Below is a listing; reproduce exactly its lines from the one containing "simp [hf1, List.countP_eq_length_filter]" to its last line, both ends kept, and no other lines.

SUPPLIED RECORDS: Begin

-- pv_equiv track=rewrite | github.com/rahul-M-sdet/PythonProgram_practice_1 | segregate_string.py | segregate_char_num_special
-- ===== SOURCE A (Python) =====
-- def segregate_char_num_special(string):
--     chars=[]
--     nums=[]
--     specials=[]
--     for i in string:
--         if i.isalpha():
--             chars.append(i)
--         elif i.isdigit():
--             nums.append(i)
--         else:
--             specials.append(i)
--
--     return chars,nums,specials
-- ===== SOURCE B (Python) =====
-- def segregate_char_num_special(string):
--     def cat(c):
--         if c.isalpha():
--             return 0
--         if c.isdigit():
--             return 1
--         return 2
--     s = sorted(string, key=cat)
--     n0 = sum(1 for c in string if c.isalpha())
--     n1 = sum(1 for c in string if c.isdigit())
--     return s[:n0], s[n0:n0 + n1], s[n0 + n1:]
-- ===== Notes on version B (the rewrite author's own statement) =====
-- stated objective: alternative
-- what changed: Instead of classifying each character into three accumulator lists in one loop, B stably sorts the characters by a 3-valued category key and then splits the sorted list into the three segments at positions computed from the category counts; Python's sort stability preserves the original relative order within each category.
import Mathlib
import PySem

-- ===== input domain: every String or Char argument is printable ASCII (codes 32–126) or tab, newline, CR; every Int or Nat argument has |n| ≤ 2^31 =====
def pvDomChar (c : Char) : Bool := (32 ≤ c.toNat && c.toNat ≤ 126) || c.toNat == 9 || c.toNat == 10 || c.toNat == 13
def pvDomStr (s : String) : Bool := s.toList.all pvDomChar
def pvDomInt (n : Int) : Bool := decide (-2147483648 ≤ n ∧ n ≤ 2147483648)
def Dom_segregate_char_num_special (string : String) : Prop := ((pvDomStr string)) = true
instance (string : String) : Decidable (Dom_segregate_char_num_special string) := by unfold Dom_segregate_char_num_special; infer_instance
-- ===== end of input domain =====

-- B replaces A's single classifying loop by a stable sort on a 3-valued category key followed by
-- splitting the sorted list at the category counts (alternative algorithm, not claimed faster).


-- ===== PORT A =====
def segregate_char_num_special (string : String) : List String × List String × List String :=
  string.toList.foldl
    (fun (acc : List String × List String × List String) i =>
      if PySem.Chars.isalpha i then (acc.1 ++ [String.ofList [i]], acc.2.1, acc.2.2)
      else if PySem.Chars.isdigit i then (acc.1, acc.2.1 ++ [String.ofList [i]], acc.2.2)
      else (acc.1, acc.2.1, acc.2.2 ++ [String.ofList [i]]))
    ([], [], [])

-- ===== PORT B =====
-- B's inner helper `cat`: the 3-valued category key
def pvCat (c : Char) : Int :=
  if PySem.Chars.isalpha c then 0
  else if PySem.Chars.isdigit c then 1
  else 2

def segregate_char_num_special_alt (string : String) : List String × List String × List String :=
  let s := (PySem.List.sorted string.toList pvCat false).map (fun c => String.ofList [c])
  let n0 : Int := string.toList.foldl (fun a c => if PySem.Chars.isalpha c then a + 1 else a) 0
  let n1 : Int := string.toList.foldl (fun a c => if PySem.Chars.isdigit c then a + 1 else a) 0
  (PySem.List.slice s none (some n0),
   PySem.List.slice s (some n0) (some (n0 + n1)),
   PySem.List.slice s (some (n0 + n1)) none)

-- ===== PRECONDITION & SPEC =====
def Spec_segregate_char_num_special (string : String) (out : List String × List String × List String) : Prop := out = segregate_char_num_special_alt string
instance (string : String) (out : List String × List String × List String) : Decidable (Spec_segregate_char_num_special string out) := by unfold Spec_segregate_char_num_special; infer_instance

-- ===== CLAIM (what is proved, stated in full; the proofs are below) =====
def Claim_equal_segregate_char_num_special : Prop := ∀ (string : String), Dom_segregate_char_num_special string → Spec_segregate_char_num_special string (segregate_char_num_special string)

-- ===== LEMMAS AND PROOFS =====

-- an alphabetic ASCII character is not a digit
theorem alpha_not_digit (c : Char) (h : PySem.Chars.isalpha c = true) : PySem.Chars.isdigit c = false := by
  simp [PySem.Chars.isalpha, PySem.Chars.isupper, PySem.Chars.islower, Char.le_def] at h
  simp [PySem.Chars.isdigit, Char.le_def]
  simp only [UInt32.le_iff_toNat_le, UInt32.lt_iff_toNat_lt] at h ⊢
  have e1 : UInt32.toNat 48 = 48 := rfl
  have e2 : UInt32.toNat 57 = 57 := rfl
  have e3 : UInt32.toNat 65 = 65 := rfl
  have e4 : UInt32.toNat 90 = 90 := rfl
  have e5 : UInt32.toNat 97 = 97 := rfl
  have e6 : UInt32.toNat 122 = 122 := rfl
  omega

-- loop invariant of A: folding A's step appends the three filters
theorem seg_foldl_inv (l : List Char) (cs ns ss : List String) :
    l.foldl
      (fun (acc : List String × List String × List String) i =>
        if PySem.Chars.isalpha i then (acc.1 ++ [String.ofList [i]], acc.2.1, acc.2.2)
        else if PySem.Chars.isdigit i then (acc.1, acc.2.1 ++ [String.ofList [i]], acc.2.2)
        else (acc.1, acc.2.1, acc.2.2 ++ [String.ofList [i]]))
      (cs, ns, ss)
    = (cs ++ (l.filter (fun c => PySem.Chars.isalpha c)).map (fun c => String.ofList [c]),
       ns ++ (l.filter (fun c => PySem.Chars.isdigit c)).map (fun c => String.ofList [c]),
       ss ++ (l.filter (fun c => !PySem.Chars.isalpha c && !PySem.Chars.isdigit c)).map (fun c => String.ofList [c])) := by
  induction l generalizing cs ns ss with
  | nil => simp
  | cons c l ih =>
    by_cases ha : PySem.Chars.isalpha c
    · have hd := alpha_not_digit c ha
      simp [List.foldl, ha, hd, ih, List.filter]
    · by_cases hd : PySem.Chars.isdigit c
      · simp [List.foldl, ha, hd, ih, List.filter]
      · simp [List.foldl, ha, hd, ih, List.filter]

-- inserting an element whose key precedes everything puts it in front
theorem ins_all {α : Type} (bef : α → α → Bool) (x : α) (zs : List α)
    (h : ∀ z ∈ zs, bef x z = true) : PySem.List.insertBy bef x zs = x :: zs := by
  cases zs with
  | nil => rfl
  | cons z t => simp [PySem.List.insertBy, h z (by simp)]

-- stable insert skips a prefix none of whose elements the new element precedes
theorem ins_skip {α : Type} (bef : α → α → Bool) (x : α) (ys zs : List α)
    (h : ∀ y ∈ ys, bef x y = false) :
    PySem.List.insertBy bef x (ys ++ zs) = ys ++ PySem.List.insertBy bef x zs := by
  induction ys with
  | nil => rfl
  | cons y t ih =>
    have hy : bef x y = false := h y (by simp)
    simp [PySem.List.insertBy, hy]
    exact ih (fun y hy => h y (by simp [hy]))

-- inserting an element that precedes nothing appends it at the end
theorem ins_last {α : Type} (bef : α → α → Bool) (x : α) (ys : List α)
    (h : ∀ y ∈ ys, bef x y = false) : PySem.List.insertBy bef x ys = ys ++ [x] := by
  induction ys with
  | nil => rfl
  | cons y t ih =>
    simp [PySem.List.insertBy, h y (by simp)]
    exact ih (fun z hz => h z (by simp [hz]))

-- the stable insertion sort by pvCat, started from three sorted buckets, yields the three filters
theorem sort3_inv (l g0 g1 g2 : List Char)
    (h0 : ∀ c ∈ g0, pvCat c = 0) (h1 : ∀ c ∈ g1, pvCat c = 1) (h2 : ∀ c ∈ g2, pvCat c = 2) :
    l.foldl (fun acc x => PySem.List.insertBy (fun a b => decide (pvCat a < pvCat b)) x acc)
      (g0 ++ g1 ++ g2)
    = (g0 ++ l.filter (fun c => decide (pvCat c = 0)))
      ++ (g1 ++ l.filter (fun c => decide (pvCat c = 1)))
      ++ (g2 ++ l.filter (fun c => decide (pvCat c = 2))) := by
  induction l generalizing g0 g1 g2 with
  | nil => simp
  | cons x l ih =>
    have hcat : pvCat x = 0 ∨ pvCat x = 1 ∨ pvCat x = 2 := by
      unfold pvCat; split_ifs <;> simp
    rcases hcat with hx | hx | hx
    · have hins : PySem.List.insertBy (fun a b => decide (pvCat a < pvCat b)) x (g0 ++ g1 ++ g2)
          = (g0 ++ [x]) ++ g1 ++ g2 := by
        rw [List.append_assoc, ins_skip _ _ _ _ (fun y hy => by simp [hx, h0 y hy]),
            ins_all _ _ _ (fun z hz => by
              rcases List.mem_append.mp hz with hz | hz
              · simp [hx, h1 z hz]
              · simp [hx, h2 z hz])]
        simp
      have hg0 : ∀ c ∈ g0 ++ [x], pvCat c = 0 :=
        List.forall_mem_append.mpr ⟨h0, fun c hc => by simp at hc; simp [hc, hx]⟩
      rw [List.foldl_cons, hins, ih (g0 ++ [x]) g1 g2 hg0 h1 h2]
      simp [hx]
    · have hins : PySem.List.insertBy (fun a b => decide (pvCat a < pvCat b)) x (g0 ++ g1 ++ g2)
          = g0 ++ (g1 ++ [x]) ++ g2 := by
        rw [List.append_assoc, ins_skip _ _ _ _ (fun y hy => by simp [hx, h0 y hy]),
            ins_skip _ _ _ _ (fun y hy => by simp [hx, h1 y hy]),
            ins_all _ _ _ (fun z hz => by simp [hx, h2 z hz])]
        simp
      have hg1 : ∀ c ∈ g1 ++ [x], pvCat c = 1 :=
        List.forall_mem_append.mpr ⟨h1, fun c hc => by simp at hc; simp [hc, hx]⟩
      rw [List.foldl_cons, hins, ih g0 (g1 ++ [x]) g2 h0 hg1 h2]
      simp [hx]
    · have hins : PySem.List.insertBy (fun a b => decide (pvCat a < pvCat b)) x (g0 ++ g1 ++ g2)
          = g0 ++ g1 ++ (g2 ++ [x]) := by
        rw [ins_skip _ _ _ _ (fun y hy => by
              rcases List.mem_append.mp hy with h | h
              · simp [hx, h0 y h]
              · simp [hx, h1 y h]),
            ins_last _ _ _ (fun y hy => by simp [hx, h2 y hy])]
      have hg2 : ∀ c ∈ g2 ++ [x], pvCat c = 2 :=
        List.forall_mem_append.mpr ⟨h2, fun c hc => by simp at hc; simp [hc, hx]⟩
      rw [List.foldl_cons, hins, ih g0 g1 (g2 ++ [x]) h0 h1 hg2]
      simp [hx]

-- the three decide-filters are A's three predicate filters
theorem filter_cat0 (l : List Char) :
    l.filter (fun c => decide (pvCat c = 0)) = l.filter (fun c => PySem.Chars.isalpha c) :=
  List.filter_congr (fun c _ => by unfold pvCat; split_ifs with h1 h2 <;> simp [h1])

theorem filter_cat1 (l : List Char) :
    l.filter (fun c => decide (pvCat c = 1)) = l.filter (fun c => PySem.Chars.isdigit c) :=
  List.filter_congr (fun c _ => by
    unfold pvCat; split_ifs with h1 h2
    · simp [alpha_not_digit c h1]
    · simp [h2]
    · simp [h2])

theorem filter_cat2 (l : List Char) :
    l.filter (fun c => decide (pvCat c = 2))
      = l.filter (fun c => !PySem.Chars.isalpha c && !PySem.Chars.isdigit c) :=
  List.filter_congr (fun c _ => by
    unfold pvCat; split_ifs with h1 h2
    · simp [h1]
    · simp [h1, h2]
    · simp [h1, h2])

-- the sorted list is the concatenation of the three filters
theorem sorted_pvCat (l : List Char) :
    PySem.List.sorted l pvCat false
    = l.filter (fun c => PySem.Chars.isalpha c)
      ++ l.filter (fun c => PySem.Chars.isdigit c)
      ++ l.filter (fun c => !PySem.Chars.isalpha c && !PySem.Chars.isdigit c) := by
  rw [PySem.List.sorted_eq_foldl_insertBy]
  have h := sort3_inv l [] [] [] (by simp) (by simp) (by simp)
  simp only [List.nil_append, List.append_nil] at h
  rw [h, filter_cat0, filter_cat1, filter_cat2]

-- ===== VERDICT (by name: the statement is the Claim_ definition above) =====
theorem segregate_char_num_special_spec : Claim_equal_segregate_char_num_special := by
  intro s _
  unfold Spec_segregate_char_num_special segregate_char_num_special segregate_char_num_special_alt
  rw [seg_foldl_inv s.toList [] [] []]
  simp only [List.nil_append]
  rw [PySem.List.foldl_if_add_one, PySem.List.foldl_if_add_one, sorted_pvCat]
  set l := s.toList with hl
  set f0 := l.filter (fun c => PySem.Chars.isalpha c) with hf0
  set f1 := l.filter (fun c => PySem.Chars.isdigit c) with hf1
  set f2 := l.filter (fun c => !PySem.Chars.isalpha c && !PySem.Chars.isdigit c) with hf2
  have hc0 : (l.countP (fun c => PySem.Chars.isalpha c)) = f0.length := by
    simp [hf0, List.countP_eq_length_filter]
  have hc1 : (l.countP (fun c => PySem.Chars.isdigit c)) = f1.length := by
    simp [hf1, List.countP_eq_length_filter]
  simp only [List.map_append, zero_add, hc0, hc1]
  refine Prod.ext ?_ (Prod.ext ?_ ?_)
  · rw [PySem.List.slice_to_natCast]
    simp
  · rw [show ((f0.length : Int) + (f1.length : Int)) = ((f0.length : Int) + ((f1.length : Nat) : Int)) from rfl,
        PySem.List.slice_natCast_add]
    simp
  · rw [show ((f0.length : Int) + (f1.length : Int)) = (((f0.length + f1.length : Nat) : Int)) by norm_cast,
        PySem.List.slice_from_natCast]
    simp [List.drop_append]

SUPPLIED RECORDS: End

# EXERCISE RESPONSE:
    simp [hf1, List.countP_eq_length_filter]
  simp only [List.map_append, zero_add, hc0, hc1]
  refine Prod.ext ?_ (Prod.ext ?_ ?_)
  · rw [PySem.List.slice_to_natCast]
    simp
  · rw [show ((f0.length : Int) + (f1.length : Int)) = ((f0.length : Int) + ((f1.length : Nat) : Int)) from rfl,
        PySem.List.slice_natCast_add]
    simp
  · rw [show ((f0.length : Int) + (f1.length : Int)) = (((f0.length + f1.length : Nat) : Int)) by norm_cast,
        PySem.List.slice_from_natCast]
    simp [List.drop_append]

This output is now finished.